“Kebijakan politik global bisa berubah drastis mengingat 50 populasi dunia sedang mengadakan pemilu termasuk di AS,” lanjutnya.
Selanjutnya, risiko kedua yang menjadi perhatian BI adalah digitalisasi keuangan. Menurutnya, digitalisasi keuangan meskipun memberikan inovasi kepada sistem keuangan namun tetap memunculkan risiko baru di sistem keuangan RI.
Menurut Juda, risiko-risiko yang dapat muncul dari digitalisasi keuangan merupakan suatu risiko yang baru dan masih belum dikenali sebelumnya.
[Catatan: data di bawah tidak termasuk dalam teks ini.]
theorem pvAdjChar_aux {L : Nat} : ∀ (es : List (List Int)) (adj : List (List Int)),
    adj.length = L →
    (∀ e ∈ es, PySem.Raise.InRange L (pvE0 e) ∧ PySem.Raise.InRange L (pvE1 e)) →
    ∀ (u x : Int), PySem.Raise.InRange L u →
    (x ∈ PySem.List.pyGetD (es.foldl pvAdjStep adj) u [] ↔
      x ∈ PySem.List.pyGetD adj u [] ∨
        ∃ e ∈ es, (pvIdx L (pvE0 e) = pvIdx L u ∧ x = pvE1 e) ∨
          (pvIdx L (pvE1 e) = pvIdx L u ∧ x = pvE0 e)) := by
  intro es
  induction es with
  | nil =>
    intro adj _ _ u x _
    simp
  | cons e es ih =>
    intro adj hlen hes u x hu
    rw [List.foldl_cons]
    rw [ih (pvAdjStep adj e) (by rw [pvAdjStep_len]; exact hlen)
        (fun e' he' => hes e' (by simp [he'])) u x hu]
    rw [pvAdjStep_mem adj e hlen (hes e (by simp)).1 (hes e (by simp)).2 u x hu]
    constructor
    · rintro ((h | h) | ⟨e', he', h⟩)
      · exact Or.inl h
      · exact Or.inr ⟨e, by simp, h⟩
      · exact Or.inr ⟨e', by simp [he'], h⟩
    · rintro (h | ⟨e', he', h⟩)
      · exact Or.inl (Or.inl h)
      · rcases List.mem_cons.1 he' with rfl | he'
        · exact Or.inl (Or.inr h)
        · exact Or.inr ⟨e', he', h⟩

theorem pvAdjChar (n : Int) (edges : List (List Int))
    (hes : ∀ e ∈ edges, PySem.Raise.InRange (n+1).toNat (pvE0 e) ∧ PySem.Raise.InRange (n+1).toNat (pvE1 e))
    (u x : Int) (hu : PySem.Raise.InRange (n+1).toNat u) :
    (x ∈ PySem.List.pyGetD (pvInitAdj n edges) u [] ↔
      ∃ e ∈ edges, (pvIdx (n+1).toNat (pvE0 e) = pvIdx (n+1).toNat u ∧ x = pvE1 e) ∨
        (pvIdx (n+1).toNat (pvE1 e) = pvIdx (n+1).toNat u ∧ x = pvE0 e)) := by
  unfold pvInitAdj
  have hlen0 : ((PySem.List.pyRange 0 (n+1) 1).map (fun _ => ([] : List Int))).length = (n+1).toNat := by
    rw [List.length_map, PySem.List.length_pyRange_one]; norm_num
  rw [pvAdjChar_aux edges _ hlen0 hes u x hu]
  have h0 : PySem.List.pyGetD ((PySem.List.pyRange 0 (n+1) 1).map (fun _ => ([] : List Int))) u [] = [] := by
    have hu' : PySem.Raise.InRange ((PySem.List.pyRange 0 (n+1) 1).map (fun _ => ([] : List Int))).length u := by
      rw [hlen0]; exact hu
    rw [pyGetD_r [] hu']
    rcases hx : ((PySem.List.pyRange 0 (n+1) 1).map (fun _ => ([] : List Int)))[pvIdx ((PySem.List.pyRange 0 (n+1) 1).map (fun _ => ([] : List Int))).length u]? with _ | y
    · simp [List.getD_eq_getElem?_getD, hx]
    · have hy : y ∈ (PySem.List.pyRange 0 (n+1) 1).map (fun _ => ([] : List Int)) :=
        List.mem_of_getElem? hx
      rw [List.mem_map] at hy
      obtain ⟨_, _, rfl⟩ := hy
      simp [List.getD_eq_getElem?_getD, hx]
  rw [h0]
  simp

theorem pvFoldl_flatMap {α β σ : Type} (g : σ → β → σ) (f : α → List β) : ∀ (l : List α) (init : σ),
    (l.flatMap f).foldl g init = l.foldl (fun acc x => (f x).foldl g acc) init := by
  intro l
  induction l with
  | nil => intro init; rfl
  | cons a l ih =>
    intro init
    rw [List.flatMap_cons, List.foldl_append, List.foldl_cons, ih]

theorem pvRounds_cons_eq (edges : List (List Int)) (ds : List Int) (r : List Int) (d : Int) :
    pvRounds edges (d :: ds) r =
      (if (edges.foldl (pvEdgeStep d) (r, false)).2 then
        pvRounds edges ds (edges.foldl (pvEdgeStep d) (r, false)).1
      else (edges.foldl (pvEdgeStep d) (r, false)).1) := rfl
lemma B_minSpec {inp : List Int} (h2 : 2 ≤ inp.length) :
    MinSpec inp (twoPtrLoop (PySem.List.sorted inp (fun x => x) false)
      ((PySem.List.sorted inp (fun x => x) false).length - 1) 0
      ((PySem.List.sorted inp (fun x => x) false).length - 1)
      (|PySem.List.pyGetD (PySem.List.sorted inp (fun x => x) false) 0 0 +
        PySem.List.pyGetD (PySem.List.sorted inp (fun x => x) false)
          ((((PySem.List.sorted inp (fun x => x) false).length : Int)) - 1) 0|)) := by
  set s := PySem.List.sorted inp (fun x => x) false with hs
  have hperm : s.Perm inp := PySem.List.sorted_perm inp (fun x => x) false
  have hlen : s.length = inp.length := hperm.length_eq
  have hmono : ∀ p q : Nat, p ≤ q → q < s.length → s.getD p 0 ≤ s.getD q 0 := by
    intro p q hpq hq
    rw [List.getD_eq_getElem s 0 (by omega), List.getD_eq_getElem s 0 hq]
    exact PySem.List.sorted_id_getElem_mono inp hpq hq
  have hm0 : |PySem.List.pyGetD s 0 0 + PySem.List.pyGetD s ((s.length : Int) - 1) 0| =
      |s.getD 0 0 + s.getD (s.length - 1) 0| := by
    have h1 : PySem.List.pyGetD s 0 0 = s.getD 0 0 := PySem.List.pyGetD_zero s 0
    have h2 : ((s.length : Int) - 1) = ((s.length - 1 : Nat) : Int) := by omega
    rw [h1, h2, PySem.List.pyGetD_natCast]
  rw [hm0]
  obtain ⟨c1, c2, c3⟩ := twoPtr_spec s hmono (s.length - 1) 0 (s.length - 1)
    (|s.getD 0 0 + s.getD (s.length - 1) 0|) (by omega) (by omega)
  apply minSpec_perm hperm
  constructor
  · intro w hw
    obtain ⟨p, q, hpq, hq, rfl⟩ := (mem_pairSums_nat s w).mp hw
    exact c3 p q (Nat.zero_le p) hpq (by omega)
  · rcases c2 with hr | ⟨p, q, hp, hpq, hq, hr⟩
    · exact ⟨s.getD 0 0 + s.getD (s.length - 1) 0,
        (mem_pairSums_nat s _).mpr ⟨0, s.length - 1, by omega, by omega, rfl⟩, hr⟩
    · exact ⟨s.getD p 0 + s.getD q 0,
        (mem_pairSums_nat s _).mpr ⟨p, q, hpq, by omega, rfl⟩, hr⟩
-- pv_equiv track=rewrite | github.com/MetOffice/SimSys_Scripts | suite_report.py | create_approval_table
-- ===== SOURCE A (Python) =====
-- def create_approval_table(needed_approvals, mode):
--     """
--     Function to write out the trac.log table for config and CO approvals
--     Input: needed_approvals - dictionary with keys as owners and values,
--                               a list of configs or code sections
--            mode - either "config" or "code" depending on which type of table
--                   is being created
--     """
--
--     table = ["'''Required " + mode.capitalize() + " Owner Approvals'''"]
--
--     if mode == "config":
--         table += [" || '''Owner''' || '''Approval''' || '''Configs''' || "]
--     else:
--         table += [
--             " || '''Owner (Deputy)''' || '''Approval''' || "
--             + "'''Code Section''' || "
--         ]
--
--     if needed_approvals is None:
--         table += [
--             " |||||| No UM "
--             + mode.capitalize()
--             + " Owner Approvals Required || "
--         ]
--     else:
--         for owner in needed_approvals.keys():
--             row = " || " + owner + " || Pending || "
--             count = 0
--             for val in needed_approvals[owner]:
--                 if count == 3:
--                     row += "[[br]]"
--                     count = 0
--                 row += "{{{" + val + "}}} "
--                 count += 1
--             row += " || "
--             table.append(row)
--
--     table.append("")
--
--     return table
-- ===== SOURCE B (Python) =====
-- def _cells(vals):
--     """Render vals as chunk-of-3 strings joined by [[br]] (structural grouping, no counter)."""
--     if not vals:
--         return ""
--     head = "".join("{{{" + v + "}}} " for v in vals[:3])
--     if len(vals) <= 3:
--         return head
--     return head + "[[br]]" + _cells(vals[3:])
--
--
-- def create_approval_table(needed_approvals, mode):
--     cap = mode.capitalize()
--     table = ["'''Required " + cap + " Owner Approvals'''"]
--     if mode == "config":
--         table.append(" || '''Owner''' || '''Approval''' || '''Configs''' || ")
--     else:
--         table.append(
--             " || '''Owner (Deputy)''' || '''Approval''' || "
--             + "'''Code Section''' || "
--         )
--     if needed_approvals is None:
--         table.append(" |||||| No UM " + cap + " Owner Approvals Required || ")
--     else:
--         table.extend(
--             " || " + owner + " || Pending || " + _cells(list(vals)) + " || "
--             for owner, vals in needed_approvals.items()
--         )
--     table.append("")
--     return table
-- ===== Notes on version B (the rewrite author's own statement) =====
-- stated objective: simpler
-- what changed: The per-owner running counter/reset row loop is replaced by a structural pass: split the values into chunks of 3, render each chunk, and join the chunk strings with "[[br]]".
import Mathlib
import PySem

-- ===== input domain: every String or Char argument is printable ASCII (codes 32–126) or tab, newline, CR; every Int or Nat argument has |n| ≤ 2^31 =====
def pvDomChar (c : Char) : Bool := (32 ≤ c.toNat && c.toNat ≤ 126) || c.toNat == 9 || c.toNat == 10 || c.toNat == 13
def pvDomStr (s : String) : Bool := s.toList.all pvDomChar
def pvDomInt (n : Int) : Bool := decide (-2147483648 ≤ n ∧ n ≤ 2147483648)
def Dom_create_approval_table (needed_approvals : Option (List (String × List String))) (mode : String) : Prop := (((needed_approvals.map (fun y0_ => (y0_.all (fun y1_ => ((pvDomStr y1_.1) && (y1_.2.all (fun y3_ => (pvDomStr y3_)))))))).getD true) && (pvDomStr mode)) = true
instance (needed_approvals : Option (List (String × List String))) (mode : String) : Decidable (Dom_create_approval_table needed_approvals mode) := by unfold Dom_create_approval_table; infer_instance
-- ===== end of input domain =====

-- B replaces A's running counter/reset row loop by a structural chunk-of-3 grouping joined with "[[br]]" (objective: simpler decomposition, same cost).


-- shared primitive: Python str.capitalize() — first char upper, rest lower; exact on the ASCII domain
def pyCapitalize (s : String) : String :=
  match s.toList with
  | [] => ""
  | c :: rest => String.ofList (PySem.Chars.upperChar c :: PySem.Chars.lower rest)

-- ===== PORT A =====
-- A's inner for-loop over vals with (row, count) state, counter reset at 3
def loopA : List String → String → Nat → String
  | [], row, _ => row
  | v :: rest, row, count =>
    let row := if count == 3 then row ++ "[[br]]" else row
    let count := if count == 3 then 0 else count
    loopA rest (row ++ "{{{" ++ v ++ "}}} ") (count + 1)

def create_approval_table (needed_approvals : Option (List (String × List String))) (mode : String) : List String :=
  let table := ["'''Required " ++ pyCapitalize mode ++ " Owner Approvals'''"]
  let table := if mode == "config" then
      table ++ [" || '''Owner''' || '''Approval''' || '''Configs''' || "]
    else
      table ++ [" || '''Owner (Deputy)''' || '''Approval''' || " ++ "'''Code Section''' || "]
  let table :=
    match needed_approvals with
    | none => table ++ [" |||||| No UM " ++ pyCapitalize mode ++ " Owner Approvals Required || "]
    | some pairs =>
      -- 'for owner in needed_approvals.keys(): … needed_approvals[owner]' iterates the dict's
      -- (key, value) pairs in insertion order = the association-list pairs
      pairs.foldl (fun t p =>
        t ++ [loopA p.2 (" || " ++ p.1 ++ " || Pending || ") 0 ++ " || "]) table
  table ++ [""]

-- ===== PORT B =====
-- B's _cells: render vals[:3], recurse on vals[3:], join chunks with "[[br]]"
def cellsB (vals : List String) : String :=
  if vals = [] then ""
  else
    let head := PySem.Str.join ""
      ((PySem.List.slice vals none (some 3)).map (fun v => "{{{" ++ v ++ "}}} "))
    if vals.length ≤ 3 then head
    else head ++ "[[br]]" ++ cellsB (PySem.List.slice vals (some 3) none)
termination_by vals.length
decreasing_by
  simp [PySem.List.slice_some_none]
  omega

def create_approval_table_alt (needed_approvals : Option (List (String × List String))) (mode : String) : List String :=
  let cap := pyCapitalize mode
  let table := ["'''Required " ++ cap ++ " Owner Approvals'''"]
  let table := if mode == "config" then
      table ++ [" || '''Owner''' || '''Approval''' || '''Configs''' || "]
    else
      table ++ [" || '''Owner (Deputy)''' || '''Approval''' || " ++ "'''Code Section''' || "]
  let table :=
    match needed_approvals with
    | none => table ++ [" |||||| No UM " ++ cap ++ " Owner Approvals Required || "]
    | some pairs =>
      table ++ pairs.map (fun p => " || " ++ p.1 ++ " || Pending || " ++ cellsB p.2 ++ " || ")
  table ++ [""]

-- ===== PRECONDITION & SPEC =====
def Spec_create_approval_table (needed_approvals : Option (List (String × List String))) (mode : String) (out : List String) : Prop := out = create_approval_table_alt needed_approvals mode
instance (needed_approvals : Option (List (String × List String))) (mode : String) (out : List String) : Decidable (Spec_create_approval_table needed_approvals mode out) := by unfold Spec_create_approval_table; infer_instance

-- ===== CLAIM (what is proved, stated in full; the proofs are below) =====
def Claim_equal_create_approval_table : Prop := ∀ (needed_approvals : Option (List (String × List String))) (mode : String), Dom_create_approval_table needed_approvals mode → Spec_create_approval_table needed_approvals mode (create_approval_table needed_approvals mode)

-- ===== LEMMAS AND PROOFS =====

theorem join_empty_two (a b : String) : PySem.Str.join "" [a, b] = a ++ b := by
  simp [PySem.Str.join, PySem.Chars.join_cons_cons, PySem.Chars.join_singleton]

theorem join_empty_three (a b c : String) : PySem.Str.join "" [a, b, c] = a ++ b ++ c := by
  simp [PySem.Str.join, PySem.Chars.join_cons_cons, PySem.Chars.join_singleton,
    String.append_assoc]

theorem join_empty_one (a : String) : PySem.Str.join "" [a] = a := by
  simp [PySem.Str.join, PySem.Chars.join_singleton]

-- the heart: A's counter loop renders exactly B's chunk join, for any accumulated row prefix
theorem loopA_eq_cellsB (vals : List String) : ∀ row : String,
    loopA vals row 0 = row ++ cellsB vals := by
  induction vals using cellsB.induct with
  | case1 => intro row; simp [loopA, cellsB]
  | case2 vals hne hle =>
    intro row
    rcases vals with _ | ⟨a, _ | ⟨b, _ | ⟨c, _ | ⟨d, rest⟩⟩⟩⟩
    · exact absurd rfl hne
    · rw [cellsB]
      simp [loopA, PySem.List.slice_to, join_empty_one]
      apply String.toList_inj.mp; simp [String.toList_append]
    · rw [cellsB]
      simp [loopA, PySem.List.slice_to, join_empty_two]
      apply String.toList_inj.mp; simp [String.toList_append]
    · rw [cellsB]
      simp [loopA, PySem.List.slice_to, join_empty_three]
      apply String.toList_inj.mp; simp [String.toList_append]
    · simp at hle; omega
  | case3 vals hne hgt ih =>
    intro row
    obtain ⟨a, b, c, d, rest, rfl⟩ : ∃ a b c d rest, vals = a::b::c::d::rest := by
      rcases vals with _ | ⟨a, _ | ⟨b, _ | ⟨c, _ | ⟨d, rest⟩⟩⟩⟩ <;>
        first
          | (exact ⟨a, b, c, d, rest, rfl⟩)
          | (exfalso; simp at hgt)
    have hfrom : PySem.List.slice (a::b::c::d::rest) (some 3) none = d::rest := by
      rw [PySem.List.slice_from _ (show (0:Int) ≤ 3 by norm_num)]; rfl
    have hto : PySem.List.slice (a::b::c::d::rest) none (some 3) = [a, b, c] := by
      rw [PySem.List.slice_to _ (show (0:Int) ≤ 3 by norm_num)]; rfl
    have ih' := ih (row ++ "{{{" ++ a ++ "}}} " ++ "{{{" ++ b ++ "}}} " ++ "{{{" ++ c ++ "}}} " ++ "[[br]]")
    rw [hfrom] at ih'
    have step : loopA (a::b::c::d::rest) row 0
        = loopA (d::rest) (row ++ "{{{" ++ a ++ "}}} " ++ "{{{" ++ b ++ "}}} " ++ "{{{" ++ c ++ "}}} " ++ "[[br]]") 0 := by
      simp only [loopA]
      congr 1
    rw [step, ih']
    conv_rhs => rw [cellsB]
    simp only [if_neg hne, if_neg hgt, hto, hfrom, List.map, join_empty_three]
    apply String.toList_inj.mp; simp [String.toList_append]

theorem foldl_append_map {α : Type} (f : α → String) :
    ∀ (pairs : List α) (t : List String),
      pairs.foldl (fun t p => t ++ [f p]) t = t ++ pairs.map f := by
  intro pairs
  induction pairs with
  | nil => simp
  | cons p rest ih => intro t; simp [List.foldl, ih, List.append_assoc]

-- ===== VERDICT (by name: the statement is the Claim_ definition above) =====
theorem create_approval_table_spec : Claim_equal_create_approval_table := by
  intro na mode _
  unfold Spec_create_approval_table create_approval_table create_approval_table_alt
  cases na with
  | none => rfl
  | some pairs =>
    simp only [foldl_append_map (fun p : String × List String =>
      loopA p.2 (" || " ++ p.1 ++ " || Pending || ") 0 ++ " || ")]
    congr 2
    apply List.map_congr_left
    intro p _
    rw [loopA_eq_cellsB, String.append_assoc]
Seperti, pencurian data keuangan, manipulasi data transaksi keuangan, hingga perubahan aset keuangan.
“Untuk mengurangi dampak risiko cyber, kesadaran cyber serta investasi teknologi dan Sumber Daya Manusia (SDM) yang mampu menghadapi ancaman cyber dengan efektif. Kerja sama koordinasi lembaga keuangan regulator dan pihak terkait penting mengelola risiko cyber,” jelasnya.
Terakhir, Juda mengungkapkan risiko jangka menengah yang dihadapi sistem keuangan RI adalah perihal transisi ekonomi hijau. Dalam hal ini, ia menyebut berbagai risiko yang bisa terjadi berkaitan dengan kepatuhan suatu institusi dalam menjalankan aturan ekonomi hijau.
“Risiko yang dihadapi, pajak karbon debitur dalam perubahan pasar dan perubahan kebijakan ekonomi hijau. risiko reputasi apabila kebijakan-kebijakan terkait pengurangan emisi tidak dilakukan,” ungkapnya.
Dengan demikian, BI memiliki fokus untuk menjaga stabilitas makroekonomi dan stabilitas sistem keuangan dengan terus menjaga momentum pertumbuhan ekonomi nasional. Untuk itu, BI terus melakukan kebijakan makroprudensial yang pro pertumbuhan ekonomi.